The question every parent or future parent always begins with is, “when should I start saving for my child’s college education?” For the most part, the answer is, “the earlier, the better.” Getting an earlier start can help parents minimize the amount they need to allocate to their college fund each month because they will be investing over a longer period of time. Since the rate of education costs have sharply increased in recent years, starting to save as soon as possible can make all the difference.
Identify a Savings Goal
With an early start, identify a specific savings goal that works for your family’s situation, taking into account factors such as your time horizon, cash flow needs, risk tolerance and other goals. How much you’d like to contribute each month will also influence your savings goal. Whether you choose to target a specific dollar amount, such as a projected tuition cost, or devote a fixed percentage of your income, keep in mind that these allocations may change over time as your circumstances change. And remember, funding a college education doesn’t have to fall solely on the parents’ shoulders. As your children grow older, consider including them in the conversation by discussing the types of schools they’d like to attend. This will influence your savings goal and help you identify how they can contribute, such as allocating a portion of their savings or monetary gifts to their college fund.
Do Your Research
There are a variety of different college savings vehicles available these days. But with so many options, it can be hard to know which is right for you and your family. As each family has a unique situation, it’s a good idea to research each option to learn about their different benefits and restrictions. For example, some vehicles allow the account owner greater control over their portfolio but limit the number of investment options. Consider how each vehicle might fit into your short-term and long-term financial situation. A financial advisor can help you evaluate different options and determine the best one for your individual situation.

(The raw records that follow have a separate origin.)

-- pv_equiv track=rewrite | github.com/kamyu104/LeetCode-Solutions | Python/widest-pair-of-indices-with-equal-range-sum.py | widestPairOfIndices
-- ===== SOURCE A (Python) =====
-- import itertools
--
-- def widestPairOfIndices(nums1, nums2):
--     """
--     :type nums1: List[int]
--     :type nums2: List[int]
--     :rtype: int
--     """
--     lookup = {0:-1}
--     result = total = 0
--     for i, (n1, n2) in enumerate(itertools.izip(nums1, nums2)):
--         total += n1-n2
--         if total not in lookup:
--             lookup[total] = i
--         result = max(result, i-lookup[total])
--     return result
-- ===== SOURCE B (Python) =====
-- def widestPairOfIndices(nums1, nums2):
--     # brute force: materialize the prefix-difference array, then scan all
--     # index pairs for equal entries, keeping the widest gap; the inner scan
--     # stops once the remaining gap cannot beat the best so far
--     ps = [0]
--     for a, b in zip(nums1, nums2):
--         ps.append(ps[-1] + (a - b))
--     result = 0
--     for k, v in enumerate(ps):
--         for j, u in enumerate(ps):
--             if k - j <= result:
--                 break
--             if u == v:
--                 result = k - j
--     return result
-- ===== Notes on version B (the rewrite author's own statement) =====
-- stated objective: alternative
-- what changed: A does one fused pass with a hash of first occurrences of the running difference; B materializes the prefix-difference array and brute-force scans all index pairs for equal entries (pruning the inner scan once the remaining gap cannot beat the best), with no dict and no running total in the scan.
import Mathlib
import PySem

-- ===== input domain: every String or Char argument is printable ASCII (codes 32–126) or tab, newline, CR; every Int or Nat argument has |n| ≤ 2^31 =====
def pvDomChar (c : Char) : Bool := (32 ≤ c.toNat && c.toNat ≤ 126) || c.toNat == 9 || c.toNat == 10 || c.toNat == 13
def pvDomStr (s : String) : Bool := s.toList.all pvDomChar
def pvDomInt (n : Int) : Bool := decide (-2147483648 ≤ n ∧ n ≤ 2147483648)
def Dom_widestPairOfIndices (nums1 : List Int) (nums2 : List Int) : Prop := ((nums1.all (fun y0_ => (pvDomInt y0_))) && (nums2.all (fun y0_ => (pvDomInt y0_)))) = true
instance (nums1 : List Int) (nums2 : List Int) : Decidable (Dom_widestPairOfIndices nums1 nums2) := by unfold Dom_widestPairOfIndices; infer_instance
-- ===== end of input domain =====

-- B drops A's hash of first occurrences: it materializes the prefix-difference
-- array and brute-force scans all index pairs for equal entries (objective:
-- alternative algorithm; not faster).

-- ===== PORT A =====
-- A's loop state: lookup (difference -> first index), result, total.
-- lookup[total] is always present when read, so getD 0 is exact.
def pvALoop : List (Int × Int) → Int → PySem.Dict Int Int → Int → Int → Int
  | [], _, _, result, _ => result
  | (n1, n2) :: rest, i, lookup, result, total =>
    let total' := total + (n1 - n2)
    let lookup' := if lookup.contains total' then lookup else lookup.insert total' i
    let result' := max result (i - lookup'.getD total' 0)
    pvALoop rest (i + 1) lookup' result' total'

def widestPairOfIndices (nums1 : List Int) (nums2 : List Int) : Int :=
  pvALoop (List.zip nums1 nums2) 0 (PySem.Dict.ofList [((0 : Int), (-1 : Int))]) 0 0

-- ===== PORT B =====
-- the inner loop over enumerate(ps), with its break, as structural recursion
def pvBInner : List (Int × Int) → Int × Int → Int → Int
  | [], _, result => result
  | ju :: rest, kv, result =>
    if kv.1 - ju.1 ≤ result then result
    else if ju.2 = kv.2 then pvBInner rest kv (kv.1 - ju.1)
    else pvBInner rest kv result

-- ps built by appending ps[-1] + (a - b); ps is never empty, so getD 0 is exact
def widestPairOfIndices_alt (nums1 : List Int) (nums2 : List Int) : Int :=
  let ps : List Int := (List.zip nums1 nums2).foldl
    (fun acc p => acc ++ [(PySem.List.pyGet? acc (-1)).getD 0 + (p.1 - p.2)]) [0]
  (PySem.List.enumerate ps 0).foldl (fun result kv =>
    pvBInner (PySem.List.enumerate ps 0) kv result) 0

-- ===== PRECONDITION & SPEC =====
def Spec_widestPairOfIndices (nums1 : List Int) (nums2 : List Int) (out : Int) : Prop := out = widestPairOfIndices_alt nums1 nums2
instance (nums1 : List Int) (nums2 : List Int) (out : Int) : Decidable (Spec_widestPairOfIndices nums1 nums2 out) := by unfold Spec_widestPairOfIndices; infer_instance

-- ===== CLAIM (what is proved, stated in full; the proofs are below) =====
def Claim_equal_widestPairOfIndices : Prop := ∀ (nums1 : List Int) (nums2 : List Int), Dom_widestPairOfIndices nums1 nums2 → Spec_widestPairOfIndices nums1 nums2 (widestPairOfIndices nums1 nums2)

-- ===== LEMMAS AND PROOFS =====

-- the prefix-difference values contributed by the remaining zipped pairs
def pvExt (total : Int) : List (Int × Int) → List Int
  | [] => []
  | (a, b) :: rest => (total + (a - b)) :: pvExt (total + (a - b)) rest

-- characterization of the answer on the prefix-difference array ps:
-- the max of 0 and all widths k - j of pairs of equal entries
def pvGood (ps : List Int) (R : Int) : Prop :=
  0 ≤ R ∧
  (∀ (j k : Nat) (hj : j < ps.length) (hk : k < ps.length),
      ps[j] = ps[k] → (k : Int) - (j : Int) ≤ R) ∧
  (R = 0 ∨ ∃ (j k : Nat) (hj : j < ps.length) (hk : k < ps.length),
      ps[j] = ps[k] ∧ (k : Int) - (j : Int) = R)

lemma pvGood_unique {ps : List Int} {R1 R2 : Int}
    (h1 : pvGood ps R1) (h2 : pvGood ps R2) : R1 = R2 := by
  obtain ⟨h10, h1u, h1a⟩ := h1
  obtain ⟨h20, h2u, h2a⟩ := h2
  have le12 : R1 ≤ R2 := by
    rcases h1a with h | ⟨j, k, hj, hk, he, hw⟩
    · omega
    · have := h2u j k hj hk he; omega
  have le21 : R2 ≤ R1 := by
    rcases h2a with h | ⟨j, k, hj, hk, he, hw⟩
    · omega
    · have := h1u j k hj hk he; omega
  omega

-- first-occurrence index (what A's dict stores, plus one)
def pvFirst (v : Int) : List Int → Nat
  | [] => 0
  | x :: r => if x = v then 0 else pvFirst v r + 1

lemma pvFirst_lt_length {v : Int} {l : List Int} (h : v ∈ l) : pvFirst v l < l.length := by
  induction l with
  | nil => simp at h
  | cons x r ih =>
    by_cases hx : x = v
    · simp [pvFirst, hx]
    · have hm : v ∈ r := by
        rcases List.mem_cons.mp h with h' | h'
        · exact absurd h'.symm hx
        · exact h'
      simp only [pvFirst, if_neg hx, List.length_cons]
      exact Nat.succ_lt_succ (ih hm)

lemma pvFirst_getElem {v : Int} {l : List Int} (h : v ∈ l) :
    l[pvFirst v l]'(pvFirst_lt_length h) = v := by
  induction l with
  | nil => simp at h
  | cons x r ih =>
    by_cases hx : x = v
    · simp [pvFirst, hx]
    · have hm : v ∈ r := by
        rcases List.mem_cons.mp h with h' | h'
        · exact absurd h'.symm hx
        · exact h'
      simp only [pvFirst, if_neg hx, List.getElem_cons_succ]
      exact ih hm

lemma pvFirst_le {v : Int} {l : List Int} {j : Nat} (hj : j < l.length) (h : l[j] = v) :
    pvFirst v l ≤ j := by
  induction l generalizing j with
  | nil => simp at hj
  | cons x r ih =>
    cases j with
    | zero =>
      simp only [List.getElem_cons_zero] at h
      simp [pvFirst, h]
    | succ j =>
      simp only [List.getElem_cons_succ] at h
      by_cases hx : x = v
      · simp [pvFirst, hx]
      · simp only [pvFirst, if_neg hx]
        have := ih (by simpa using hj) h
        omega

Don’t Forget Your Other Goals
As much as you’d like to support your child’s future, it shouldn’t derail your future and other financial goals, such as retirement. While your child can take out loans to finance college, you most likely won’t be able to do the same to meet your retirement needs. College students also have the option of working part-time jobs, applying for financial aid, or earning scholarships.
Saving for college is not something you have to go at alone. By working with a trusted financial advisor, you can identify the investment opportunities and approach that are right for you. Regularly meeting with your financial advisor can help ensure you’re not only meeting your college savings needs but also your overall long-term financial goals. As your family grows and changes, you can adjust accordingly to help make sure your strategy is on track.
Investment products are not FDIC insured, are not bank guaranteed, and may lose value.
DIANE BAIN is First Vice President and Wealth Management Advisor for Merrill Lynch, Pierce, Fenner & Smith Incorporated, a registered broker-dealer, Member SIPC, and a wholly owned subsidiary of Bank of America Corporation. She can be reached at her office in PALM BEACH at 561-775-8143 or Diane_bain@ml.com .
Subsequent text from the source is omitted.